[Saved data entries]
..........
-- pv_equiv track=rewrite | github.com/Nobregaigor/FEBio-Python-OLDVERSION | modules/functions/make_pickle.py | includeNodeNumberInHeader
-- ===== SOURCE A (Python) =====
-- def includeNodeNumberInHeader(header):
-- 	clock = 0
-- 	counter = 0
-- 	new_header = []
-- 	for _ in range(8):
-- 		for i in range(len(header)):
-- 			if clock == 0:
-- 				counter += 1
-- 			new_header.append(header[i] + "_" + str(counter))
--
-- 			clock = clock + 1 if clock < 2 else 0
-- 	return new_header
-- ===== SOURCE B (Python) =====
-- def includeNodeNumberInHeader(header):
--     n = len(header)
--     return [header[j % n] + "_" + str(j // 3 + 1) for j in range(8 * n)]
-- ===== Notes on version B (the rewrite author's own statement) =====
-- stated objective: simpler
-- what changed: Replaces the clock/counter state machine with nested loops by a single flat comprehension over j in range(8*n), computing the element as header[j % n] and the suffix in closed form as j//3 + 1.
import Mathlib
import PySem

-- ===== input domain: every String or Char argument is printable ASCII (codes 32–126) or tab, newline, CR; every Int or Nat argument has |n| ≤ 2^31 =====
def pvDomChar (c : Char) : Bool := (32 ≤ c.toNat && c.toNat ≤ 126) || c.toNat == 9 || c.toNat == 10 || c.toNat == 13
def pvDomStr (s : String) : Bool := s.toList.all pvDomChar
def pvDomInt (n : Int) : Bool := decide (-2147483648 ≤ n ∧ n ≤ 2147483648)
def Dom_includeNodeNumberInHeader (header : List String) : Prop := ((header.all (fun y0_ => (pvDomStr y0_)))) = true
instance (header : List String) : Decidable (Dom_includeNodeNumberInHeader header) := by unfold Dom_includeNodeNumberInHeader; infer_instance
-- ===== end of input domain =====

-- B replaces A's nested loops with mutable clock/counter state by one flat comprehension
-- with the closed-form suffix j // 3 + 1 (objective: simpler).

-- ===== PORT A =====
-- One step of the inner loop body: state (clock, counter, new_header), index i.
-- header[i] with i in range(len(header)) is always in range, so List.getD is exact here.
def pvStepA (header : List String) (st : Int × Int × List String) (i : Nat) :
    Int × Int × List String :=
  let clock := st.1
  let counter := if clock = 0 then st.2.1 + 1 else st.2.1
  let acc := st.2.2 ++ [header.getD i "" ++ "_" ++ PySem.Int.toStr counter]
  let clock' := if clock < 2 then clock + 1 else 0
  (clock', counter, acc)

def includeNodeNumberInHeader (header : List String) : List String :=
  let st :=
    (List.range 8).foldl
      (fun st _ => (List.range header.length).foldl (pvStepA header) st)
      (0, 0, [])
  st.2.2

-- ===== PORT B =====
def includeNodeNumberInHeader_alt (header : List String) : List String :=
  let n := header.length
  (List.range (8 * n)).map
    (fun j => header.getD (j % n) "" ++ "_" ++ PySem.Int.toStr (PySem.Int.floordiv (j : Int) 3 + 1))

-- ===== PRECONDITION & SPEC =====
def Spec_includeNodeNumberInHeader (header : List String) (out : List String) : Prop := out = includeNodeNumberInHeader_alt header
instance (header : List String) (out : List String) : Decidable (Spec_includeNodeNumberInHeader header out) := by unfold Spec_includeNodeNumberInHeader; infer_instance

-- ===== CLAIM (what is proved, stated in full; the proofs are below) =====
def Claim_equal_includeNodeNumberInHeader : Prop := ∀ (header : List String), Dom_includeNodeNumberInHeader header → Spec_includeNodeNumberInHeader header (includeNodeNumberInHeader header)

-- ===== LEMMAS AND PROOFS =====

-- Invariant: before processing global item number j, A's state is
-- clock = j % 3, counter = (j+2)/3, and the inner loop appends one block.
theorem pvInnerA (header : List String) (m j : Nat) (acc : List String) :
    (List.range m).foldl (pvStepA header)
      (((j % 3 : Nat) : Int), (((j + 2) / 3 : Nat) : Int), acc)
    = ((((j + m) % 3 : Nat) : Int), (((j + m + 2) / 3 : Nat) : Int),
       acc ++ (List.range m).map
         (fun i => header.getD i "" ++ "_" ++ PySem.Int.toStr ((((j + i) / 3 + 1 : Nat)) : Int))) := by
  induction m with
  | zero => simp
  | succ m ih =>
    rw [List.range_succ, List.foldl_append, ih]
    simp only [List.foldl_cons, List.foldl_nil, pvStepA, List.map_append, List.map_cons,
      List.map_nil, List.append_assoc]
    have hcnt : (if (((j + m) % 3 : Nat) : Int) = 0
        then (((j + m + 2) / 3 : Nat) : Int) + 1 else (((j + m + 2) / 3 : Nat) : Int))
        = (((j + m) / 3 + 1 : Nat) : Int) := by
      split_ifs with h
      · have : (j + m) % 3 = 0 := by exact_mod_cast h
        omega
      · have : ¬ (j + m) % 3 = 0 := by exact_mod_cast h
        omega
    rw [hcnt]
    simp only [Prod.mk.injEq]
    refine ⟨?_, ?_, ?_⟩
    · split_ifs with h <;> omega
    · omega
    · have : (j + (m + 1) + 2) / 3 = (j + m) / 3 + 1 := by omega
      simp [this]

theorem pvOuterA (header : List String) (M : Nat) :
    (List.range M).foldl
      (fun st _ => (List.range header.length).foldl (pvStepA header) st) (0, 0, [])
    = ((((M * header.length) % 3 : Nat) : Int), (((M * header.length + 2) / 3 : Nat) : Int),
       (List.range (M * header.length)).map
         (fun j => header.getD (j % header.length) "" ++ "_" ++
            PySem.Int.toStr (((j / 3 + 1 : Nat)) : Int))) := by
  induction M with
  | zero => simp
  | succ M ih =>
    rw [List.range_succ, List.foldl_append, ih]
    simp only [List.foldl_cons, List.foldl_nil]
    rw [pvInnerA header header.length (M * header.length)]
    have hsplit : (M + 1) * header.length = M * header.length + header.length := by ring
    refine Prod.ext (by rw [hsplit]) (Prod.ext (by rw [hsplit]) ?_)
    simp only [hsplit, List.range_add, List.map_append, List.map_map]
    congr 1
    refine List.map_congr_left (fun i hi => ?_)
    have hi' : i < header.length := List.mem_range.mp hi
    have h1 : (M * header.length + i) % header.length = i := by
      rw [Nat.add_comm, Nat.add_mul_mod_self_right]; exact Nat.mod_eq_of_lt hi'
    simp [Function.comp, h1]

-- ===== VERDICT (by name: the statement is the Claim_ definition above) =====
theorem includeNodeNumberInHeader_spec : Claim_equal_includeNodeNumberInHeader := by
  intro header _
  unfold Spec_includeNodeNumberInHeader includeNodeNumberInHeader includeNodeNumberInHeader_alt
  rw [pvOuterA header 8]
  refine List.map_congr_left (fun j hj => ?_)
  congr 1
  congr 1
  have h3 : PySem.Int.floordiv (j : Int) 3 = ((j / 3 : Nat) : Int) := by
    exact_mod_cast PySem.Int.floordiv_natCast j 3
  rw [h3]
  push_cast
  ring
..........
**DIRECTIONS**
Keeping every word and mark as it is, print the entries above.

**TASK OUTPUT**
-- pv_equiv track=rewrite | github.com/Nobregaigor/FEBio-Python-OLDVERSION | modules/functions/make_pickle.py | includeNodeNumberInHeader
-- ===== SOURCE A (Python) =====
-- def includeNodeNumberInHeader(header):
-- 	clock = 0
-- 	counter = 0
-- 	new_header = []
-- 	for _ in range(8):
-- 		for i in range(len(header)):
-- 			if clock == 0:
-- 				counter += 1
-- 			new_header.append(header[i] + "_" + str(counter))
--
-- 			clock = clock + 1 if clock < 2 else 0
-- 	return new_header
-- ===== SOURCE B (Python) =====
-- def includeNodeNumberInHeader(header):
--     n = len(header)
--     return [header[j % n] + "_" + str(j // 3 + 1) for j in range(8 * n)]
-- ===== Notes on version B (the rewrite author's own statement) =====
-- stated objective: simpler
-- what changed: Replaces the clock/counter state machine with nested loops by a single flat comprehension over j in range(8*n), computing the element as header[j % n] and the suffix in closed form as j//3 + 1.
import Mathlib
import PySem

-- ===== input domain: every String or Char argument is printable ASCII (codes 32–126) or tab, newline, CR; every Int or Nat argument has |n| ≤ 2^31 =====
def pvDomChar (c : Char) : Bool := (32 ≤ c.toNat && c.toNat ≤ 126) || c.toNat == 9 || c.toNat == 10 || c.toNat == 13
def pvDomStr (s : String) : Bool := s.toList.all pvDomChar
def pvDomInt (n : Int) : Bool := decide (-2147483648 ≤ n ∧ n ≤ 2147483648)
def Dom_includeNodeNumberInHeader (header : List String) : Prop := ((header.all (fun y0_ => (pvDomStr y0_)))) = true
instance (header : List String) : Decidable (Dom_includeNodeNumberInHeader header) := by unfold Dom_includeNodeNumberInHeader; infer_instance
-- ===== end of input domain =====

-- B replaces A's nested loops with mutable clock/counter state by one flat comprehension
-- with the closed-form suffix j // 3 + 1 (objective: simpler).

-- ===== PORT A =====
-- One step of the inner loop body: state (clock, counter, new_header), index i.
-- header[i] with i in range(len(header)) is always in range, so List.getD is exact here.
def pvStepA (header : List String) (st : Int × Int × List String) (i : Nat) :
    Int × Int × List String :=
  let clock := st.1
  let counter := if clock = 0 then st.2.1 + 1 else st.2.1
  let acc := st.2.2 ++ [header.getD i "" ++ "_" ++ PySem.Int.toStr counter]
  let clock' := if clock < 2 then clock + 1 else 0
  (clock', counter, acc)

def includeNodeNumberInHeader (header : List String) : List String :=
  let st :=
    (List.range 8).foldl
      (fun st _ => (List.range header.length).foldl (pvStepA header) st)
      (0, 0, [])
  st.2.2

-- ===== PORT B =====
def includeNodeNumberInHeader_alt (header : List String) : List String :=
  let n := header.length
  (List.range (8 * n)).map
    (fun j => header.getD (j % n) "" ++ "_" ++ PySem.Int.toStr (PySem.Int.floordiv (j : Int) 3 + 1))

-- ===== PRECONDITION & SPEC =====
def Spec_includeNodeNumberInHeader (header : List String) (out : List String) : Prop := out = includeNodeNumberInHeader_alt header
instance (header : List String) (out : List String) : Decidable (Spec_includeNodeNumberInHeader header out) := by unfold Spec_includeNodeNumberInHeader; infer_instance

-- ===== CLAIM (what is proved, stated in full; the proofs are below) =====
def Claim_equal_includeNodeNumberInHeader : Prop := ∀ (header : List String), Dom_includeNodeNumberInHeader header → Spec_includeNodeNumberInHeader header (includeNodeNumberInHeader header)

-- ===== LEMMAS AND PROOFS =====

-- Invariant: before processing global item number j, A's state is
-- clock = j % 3, counter = (j+2)/3, and the inner loop appends one block.
theorem pvInnerA (header : List String) (m j : Nat) (acc : List String) :
    (List.range m).foldl (pvStepA header)
      (((j % 3 : Nat) : Int), (((j + 2) / 3 : Nat) : Int), acc)
    = ((((j + m) % 3 : Nat) : Int), (((j + m + 2) / 3 : Nat) : Int),
       acc ++ (List.range m).map
         (fun i => header.getD i "" ++ "_" ++ PySem.Int.toStr ((((j + i) / 3 + 1 : Nat)) : Int))) := by
  induction m with
  | zero => simp
  | succ m ih =>
    rw [List.range_succ, List.foldl_append, ih]
    simp only [List.foldl_cons, List.foldl_nil, pvStepA, List.map_append, List.map_cons,
      List.map_nil, List.append_assoc]
    have hcnt : (if (((j + m) % 3 : Nat) : Int) = 0
        then (((j + m + 2) / 3 : Nat) : Int) + 1 else (((j + m + 2) / 3 : Nat) : Int))
        = (((j + m) / 3 + 1 : Nat) : Int) := by
      split_ifs with h
      · have : (j + m) % 3 = 0 := by exact_mod_cast h
        omega
      · have : ¬ (j + m) % 3 = 0 := by exact_mod_cast h
        omega
    rw [hcnt]
    simp only [Prod.mk.injEq]
    refine ⟨?_, ?_, ?_⟩
    · split_ifs with h <;> omega
    · omega
    · have : (j + (m + 1) + 2) / 3 = (j + m) / 3 + 1 := by omega
      simp [this]

theorem pvOuterA (header : List String) (M : Nat) :
    (List.range M).foldl
      (fun st _ => (List.range header.length).foldl (pvStepA header) st) (0, 0, [])
    = ((((M * header.length) % 3 : Nat) : Int), (((M * header.length + 2) / 3 : Nat) : Int),
       (List.range (M * header.length)).map
         (fun j => header.getD (j % header.length) "" ++ "_" ++
            PySem.Int.toStr (((j / 3 + 1 : Nat)) : Int))) := by
  induction M with
  | zero => simp
  | succ M ih =>
    rw [List.range_succ, List.foldl_append, ih]
    simp only [List.foldl_cons, List.foldl_nil]
    rw [pvInnerA header header.length (M * header.length)]
    have hsplit : (M + 1) * header.length = M * header.length + header.length := by ring
    refine Prod.ext (by rw [hsplit]) (Prod.ext (by rw [hsplit]) ?_)
    simp only [hsplit, List.range_add, List.map_append, List.map_map]
    congr 1
    refine List.map_congr_left (fun i hi => ?_)
    have hi' : i < header.length := List.mem_range.mp hi
    have h1 : (M * header.length + i) % header.length = i := by
      rw [Nat.add_comm, Nat.add_mul_mod_self_right]; exact Nat.mod_eq_of_lt hi'
    simp [Function.comp, h1]

-- ===== VERDICT (by name: the statement is the Claim_ definition above) =====
theorem includeNodeNumberInHeader_spec : Claim_equal_includeNodeNumberInHeader := by
  intro header _
  unfold Spec_includeNodeNumberInHeader includeNodeNumberInHeader includeNodeNumberInHeader_alt
  rw [pvOuterA header 8]
  refine List.map_congr_left (fun j hj => ?_)
  congr 1
  congr 1
  have h3 : PySem.Int.floordiv (j : Int) 3 = ((j / 3 : Nat) : Int) := by
    exact_mod_cast PySem.Int.floordiv_natCast j 3
  rw [h3]
  push_cast
  ring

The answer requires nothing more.